Por este medio es como se extendió con tanta rapidez el cristianismo por el Imperio Romano, a pesar del poderío de sus enemigos, del ambiente de corrupción generalizaba de la sociedad y de las persecuciones de toda clase que tuvieron que sufrir.

La Iglesia no tuvo necesidad entonces de inventar diversiones para alejar de los torpes e inmundos espectáculos paganos las almas que tra taba de ganar para Jesucristo. El «Pan y Circo” de los romanos decadentes podría traducirse hoy día por «Discoteca y fiesta». S. Ambro sio y S. Agustín, por ejemplo, prodigiosos conquistadores de almas, no tuvieron que organizar para sus fieles ninguna diversión capaz de hacerles olvidar los placeres que les ofrecía el paganismo.

Lo que sí hizo la Iglesia primitiva es formar auténticos seguidores de Cristo, cuyas virtudes llenaban de asombro a los paganos y de admiración a toda alma noble y sincera, por muchos prejuicios que pudiesen tener contra la nueva religión.

Ante un hecho tan sorprendente, nos podríamos preguntar si hoy no estaremos atribuyendo una confianza excesiva en los medios humanos, colocándolos por encima de los sobrenaturales. El ejemplo será siempre nuestra mayor arma apostólica. Solo el ejemplo arrastra. Las conferencias, los buenos libros, la prensa católica y aun las mismas homilías, deben gravitar alrededor de este programa: «Acercar las almas a Dios mediante el ejemplo de cristianos de profunda vida interior que aspiren a la santidad».

Esta debe ser la principal misión del apóstol, formar excelentes cristianos de vida ejemplar. Si no hacemos esto, que no nos extrañe después que en muchas naciones una gran parte de la población permanezca sumergida en la indiferencia religiosa.

¿Qué religión es ésta que sabe engendrar tan nobles virtudes? Así se decían los paganos asombrados.

No basta con que huyamos del mal. Para causar admiración y deseos de ser imitados, debemos crecer en santidad. Hay que hacer el bien, pues sólo el ejemplo arrastra. Hay que hacer resplandecer las virtudes evangélicas, tal como Jesucristo las expuso en el sermón de la montaña.

Si en toda la Iglesia se viviese el «amaos los unos a los otros», ella vendría a ser la gran fuerza que uniría a los pueblos como hermanos. Lo mismo podríamos decir de las demás virtudes.

Un día Pío X conversaba con varios cardenales.

—¿Cuál es la cosa más necesaria hoy día para la salvación de la sociedad?, preguntó el Papa.

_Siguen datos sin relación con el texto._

-- pv_equiv track=rewrite | github.com/Turnickname/hillel | home7/task4.py | find_min_sequence_position
-- ===== SOURCE A (Python) =====
-- def find_min_sequence_position(arr):
--     min_sum = float('inf')
--     min_position = -1
--
--     for i in range(len(arr) - 9):
--         current_sum = sum(arr[i:i+10])
--
--         if current_sum < min_sum:
--             min_sum = current_sum
--             min_position = i
--
--     return min_position
-- ===== SOURCE B (Python) =====
-- def find_min_sequence_position(arr):
--     n = len(arr)
--     if n < 10:
--         return -1
--     s = sum(arr[:10])
--     best_sum = s
--     best_pos = 0
--     for i in range(1, n - 9):
--         s += arr[i + 9] - arr[i - 1]
--         if s < best_sum:
--             best_sum = s
--             best_pos = i
--     return best_pos
-- ===== Notes on version B (the rewrite author's own statement) =====
-- stated objective: faster
-- what changed: Replaces re-summing each 10-element slice with a sliding-window running sum that adds the incoming and subtracts the outgoing element.
import Mathlib
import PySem

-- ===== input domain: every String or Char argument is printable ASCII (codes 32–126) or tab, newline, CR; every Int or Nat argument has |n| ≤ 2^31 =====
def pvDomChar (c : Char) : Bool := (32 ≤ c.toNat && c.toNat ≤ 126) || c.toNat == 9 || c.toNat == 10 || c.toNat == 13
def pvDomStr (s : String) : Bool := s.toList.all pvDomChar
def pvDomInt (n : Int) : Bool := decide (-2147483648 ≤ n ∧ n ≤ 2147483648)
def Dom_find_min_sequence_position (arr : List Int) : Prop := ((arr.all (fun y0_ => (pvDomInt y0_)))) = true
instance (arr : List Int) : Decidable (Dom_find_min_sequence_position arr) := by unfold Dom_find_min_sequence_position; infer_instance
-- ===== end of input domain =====

-- B replaces A's per-position re-summing of each 10-element slice with a sliding-window
-- running sum (add incoming, subtract outgoing element); objective: faster (constant factor).

-- ===== PORT A =====
-- min_sum = float('inf') is modelled as Option Int with none = +inf (any int compares below it).
def find_min_sequence_position (arr : List Int) : Int :=
  ((PySem.List.pyRange 0 ((arr.length : Int) - 9) 1).foldl
    (fun (st : Option Int × Int) i =>
      let cur := (PySem.List.slice arr (some i) (some (i + 10))).sum
      match st.1 with
      | none => (some cur, i)
      | some m => if cur < m then (some cur, i) else st)
    (none, -1)).2

-- ===== PORT B =====
-- arr[i+9] / arr[i-1]: indices are always in range here, so pyGetD with default 0 is exact.
def find_min_sequence_position_alt (arr : List Int) : Int :=
  let n : Int := arr.length
  if n < 10 then -1
  else
    let s0 := (PySem.List.slice arr none (some 10)).sum
    ((PySem.List.pyRange 1 (n - 9) 1).foldl
      (fun (st : Int × Int × Int) i =>
        let s := st.1 + PySem.List.pyGetD arr (i + 9) 0 - PySem.List.pyGetD arr (i - 1) 0
        if s < st.2.1 then (s, s, i) else (s, st.2.1, st.2.2))
      (s0, s0, 0)).2.2

-- ===== PRECONDITION & SPEC =====
def Spec_find_min_sequence_position (arr : List Int) (out : Int) : Prop := out = find_min_sequence_position_alt arr
instance (arr : List Int) (out : Int) : Decidable (Spec_find_min_sequence_position arr out) := by unfold Spec_find_min_sequence_position; infer_instance

-- ===== CLAIM (what is proved, stated in full; the proofs are below) =====
def Claim_equal_find_min_sequence_position : Prop := ∀ (arr : List Int), Dom_find_min_sequence_position arr → Spec_find_min_sequence_position arr (find_min_sequence_position arr)

-- ===== LEMMAS AND PROOFS =====

-- the sum of the 10-element window starting at i
def pvW (arr : List Int) (i : Int) : Int := (PySem.List.slice arr (some i) (some (i + 10))).sum

def pvStepA (arr : List Int) (st : Option Int × Int) (i : Int) : Option Int × Int :=
  let cur := (PySem.List.slice arr (some i) (some (i + 10))).sum
  match st.1 with
  | none => (some cur, i)
  | some m => if cur < m then (some cur, i) else st

def pvStepB (arr : List Int) (st : Int × Int × Int) (i : Int) : Int × Int × Int :=
  let s := st.1 + PySem.List.pyGetD arr (i + 9) 0 - PySem.List.pyGetD arr (i - 1) 0
  if s < st.2.1 then (s, s, i) else (s, st.2.1, st.2.2)

lemma portA_eq (arr : List Int) :
    find_min_sequence_position arr =
      ((PySem.List.pyRange 0 ((arr.length : Int) - 9) 1).foldl (pvStepA arr) (none, -1)).2 := rfl

lemma portB_eq (arr : List Int) (h : ¬ ((arr.length : Int) < 10)) :
    find_min_sequence_position_alt arr =
      ((PySem.List.pyRange 1 ((arr.length : Int) - 9) 1).foldl (pvStepB arr)
        ((PySem.List.slice arr none (some 10)).sum, (PySem.List.slice arr none (some 10)).sum, 0)).2.2 := by
  unfold find_min_sequence_position_alt
  rw [if_neg h]
  rfl

-- window sum over Nat indices is drop/take
lemma pvW_natCast (arr : List Int) (j : Nat) :
    pvW arr (j : Int) = ((arr.drop j).take 10).sum := by
  have hc : ((j : Int) + 10) = ((j + 10 : Nat) : Int) := by push_cast; ring
  rw [pvW, hc, PySem.List.slice_natCast]
  have : j + 10 - j = 10 := by omega
  rw [this]

-- sliding-window invariant: moving the window one step right adds the incoming and drops the outgoing element
lemma pvW_slide (arr : List Int) (j : Nat) (h : j + 10 < arr.length) :
    pvW arr ((j : Int) + 1) = pvW arr (j : Int) + arr.getD (j + 10) 0 - arr.getD j 0 := by
  have hc : ((j : Int) + 1) = ((j + 1 : Nat) : Int) := by push_cast; ring
  rw [hc, pvW_natCast, pvW_natCast]
  have hj : j < arr.length := by omega
  have hdrop : arr.drop j = arr[j] :: arr.drop (j + 1) := List.drop_eq_getElem_cons hj
  have h9 : 9 < (arr.drop (j + 1)).length := by
    rw [List.length_drop]; omega
  have h10 : (10 : Nat) = 9 + 1 := rfl
  have hsum1 : ((arr.drop j).take 10).sum = arr[j] + ((arr.drop (j + 1)).take 9).sum := by
    rw [hdrop, h10, List.take_succ_cons, List.sum_cons]
  have hsum2 : ((arr.drop (j + 1)).take 10).sum = ((arr.drop (j + 1)).take 9).sum + arr[j + 10] := by
    rw [List.take_add_one, List.getElem?_eq_getElem h9, List.getElem_drop]
    simp [List.sum_append]
  have hgd1 : arr.getD (j + 10) 0 = arr[j + 10] := List.getD_eq_getElem arr 0 (by omega)
  have hgd2 : arr.getD j 0 = arr[j] := List.getD_eq_getElem arr 0 hj
  rw [hsum1, hsum2, hgd1, hgd2]
  ring

-- core correspondence: over a common index range, B's fold (carrying the running sum)
-- determines A's fold state exactly
lemma pvLoop_agree (arr : List Int) :
    ∀ (k : Nat) (a : Int), 1 ≤ a → a + k ≤ (arr.length : Int) - 9 → ∀ (bm p : Int),
      (PySem.List.pyRange a (a + k) 1).foldl (pvStepA arr) (some bm, p) =
        (some ((PySem.List.pyRange a (a + k) 1).foldl (pvStepB arr) (pvW arr (a - 1), bm, p)).2.1,
         ((PySem.List.pyRange a (a + k) 1).foldl (pvStepB arr) (pvW arr (a - 1), bm, p)).2.2) := by
  intro k
  induction k with
  | zero =>
    intro a _ _ bm p
    simp
  | succ k ih =>
    intro a ha hb bm p
    have hr : a + ((k + 1 : Nat) : Int) = (a + 1) + (k : Int) := by push_cast; ring
    rw [hr, PySem.List.pyRange_one_cons (by omega : a < (a + 1) + (k : Int))]
    simp only [List.foldl_cons]
    obtain ⟨j, hj⟩ : ∃ j : Nat, a = (j : Int) + 1 := by
      obtain ⟨j, hj⟩ := Int.le.dest (by omega : (0:Int) ≤ a - 1)
      exact ⟨j, by omega⟩
    have hjlen : j + 10 < arr.length := by omega
    -- B's new running sum equals the window sum at a
    have hs : pvW arr (a - 1) + PySem.List.pyGetD arr (a + 9) 0 - PySem.List.pyGetD arr (a - 1) 0
        = pvW arr a := by
      have h1 : a - 1 = (j : Int) := by omega
      have h2 : a + 9 = ((j + 10 : Nat) : Int) := by push_cast; omega
      rw [h1, h2, hj, pvW_slide arr j hjlen, PySem.List.pyGetD_natCast, PySem.List.pyGetD_natCast]
    have hcur : (PySem.List.slice arr (some a) (some (a + 10))).sum = pvW arr a := rfl
    have ha1 : pvW arr a = pvW arr ((a + 1) - 1) := by norm_num
    by_cases hlt : pvW arr a < bm
    · have e1 : pvStepA arr (some bm, p) a = (some (pvW arr a), a) := by
        simp [pvStepA, hcur, hlt]
      have e2 : pvStepB arr (pvW arr (a - 1), bm, p) a = (pvW arr a, pvW arr a, a) := by
        simp [pvStepB, hs, hlt]
      rw [e1, e2, ha1]
      exact ih (a + 1) (by omega) (by omega) (pvW arr ((a + 1) - 1)) a
    · have e1 : pvStepA arr (some bm, p) a = (some bm, p) := by
        simp [pvStepA, hcur, hlt]
      have e2 : pvStepB arr (pvW arr (a - 1), bm, p) a = (pvW arr a, bm, p) := by
        simp [pvStepB, hs, hlt]
      rw [e1, e2, ha1]
      exact ih (a + 1) (by omega) (by omega) bm p

-- ===== VERDICT (by name: the statement is the Claim_ definition above) =====
theorem find_min_sequence_position_spec : Claim_equal_find_min_sequence_position := by
  intro arr _
  unfold Spec_find_min_sequence_position
  by_cases hn : (arr.length : Int) < 10
  · -- fewer than 10 elements: A's range is empty, both return -1
    rw [portA_eq, PySem.List.pyRange_one_eq_nil (by omega : (arr.length : Int) - 9 ≤ 0)]
    simp [find_min_sequence_position_alt, hn]
  · rw [portA_eq, portB_eq arr hn]
    obtain ⟨k, hk⟩ := Int.le.dest (by omega : (1:Int) ≤ (arr.length : Int) - 9)
    have hrange : (arr.length : Int) - 9 = 1 + (k : Int) := by omega
    rw [hrange, PySem.List.pyRange_one_cons (by omega : (0:Int) < 1 + (k : Int))]
    simp only [List.foldl_cons, zero_add]
    have e1 : pvStepA arr (none, -1) 0 = (some (pvW arr 0), 0) := by
      simp [pvStepA]; rfl
    have e2 : (PySem.List.slice arr none (some 10)).sum = pvW arr 0 := by
      rw [pvW]; simp
    rw [e1, e2]
    have key := pvLoop_agree arr k 1 (by omega) (by omega) (pvW arr 0) 0
    have h10 : pvW arr ((1:Int) - 1) = pvW arr 0 := by norm_num
    rw [h10] at key
    have h1k : (1:Int) + (k : Int) = 1 + (k : Int) := rfl
    rw [key]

—Fundar escuelas católicas, respondió uno de ellos.

—No. Aumentar el número de las iglesias, dijo otro.

—Suscitar más vocaciones al sacerdocio, respondió un tercero.

—Tampoco es eso, —replicó Pío X, y añadió—: Lo más necesario es que en cada parroquia haya un grupo de seglares ejemplares, bien formados y valientes, que ardan en verdadero celo apostólico.

Es decir, seglares que hagan apostolado por la palabra y por la acción, pero sobre todo por el ejemplo.

Para poder reconquistar los pueblos para Cristo, es imprescindible formar estos apóstoles ejemplares, pero esto supone no rebajar la exigencia. Constituiría un gran error, por tanto, tratar de llamar o conservar para el apostolado, a personas que no están decididas sinceramente a aspirar a la santidad, mediante la reforma de vida; serían un lastre que no haría más que retrasar la conquista.

No tengamos miedo a dedicarnos en nuestra obra apostólica preferentemente a este grupo de almas selectas, como si fuésemos a olvidarnos de las demás. Esto no ocurrirá si seguimos los siguientes pasos:

1º Descubrir, entre los jóvenes cristianos que forman parte del centro, esa minoría que deseosa realmente por vivir una vida espiritual profunda.

2º Enardecer esas almas en el amor apasionado a Nuestro Señor, inspirándoles el verdadero ideal de las virtudes evangélicas, y dedicarse a su formación con especial cuidado, hasta que lleguen a tener tal grado de vida interior que el mundo no les pueda hacer daño.

3º Comunicar a esos jóvenes un ardiente celo por la salvación de las almas, especialmente de sus compañeros.

Para suscitar grandes deseos de santidad no hay mejor forma que amar a Cristo imitando sus virtudes.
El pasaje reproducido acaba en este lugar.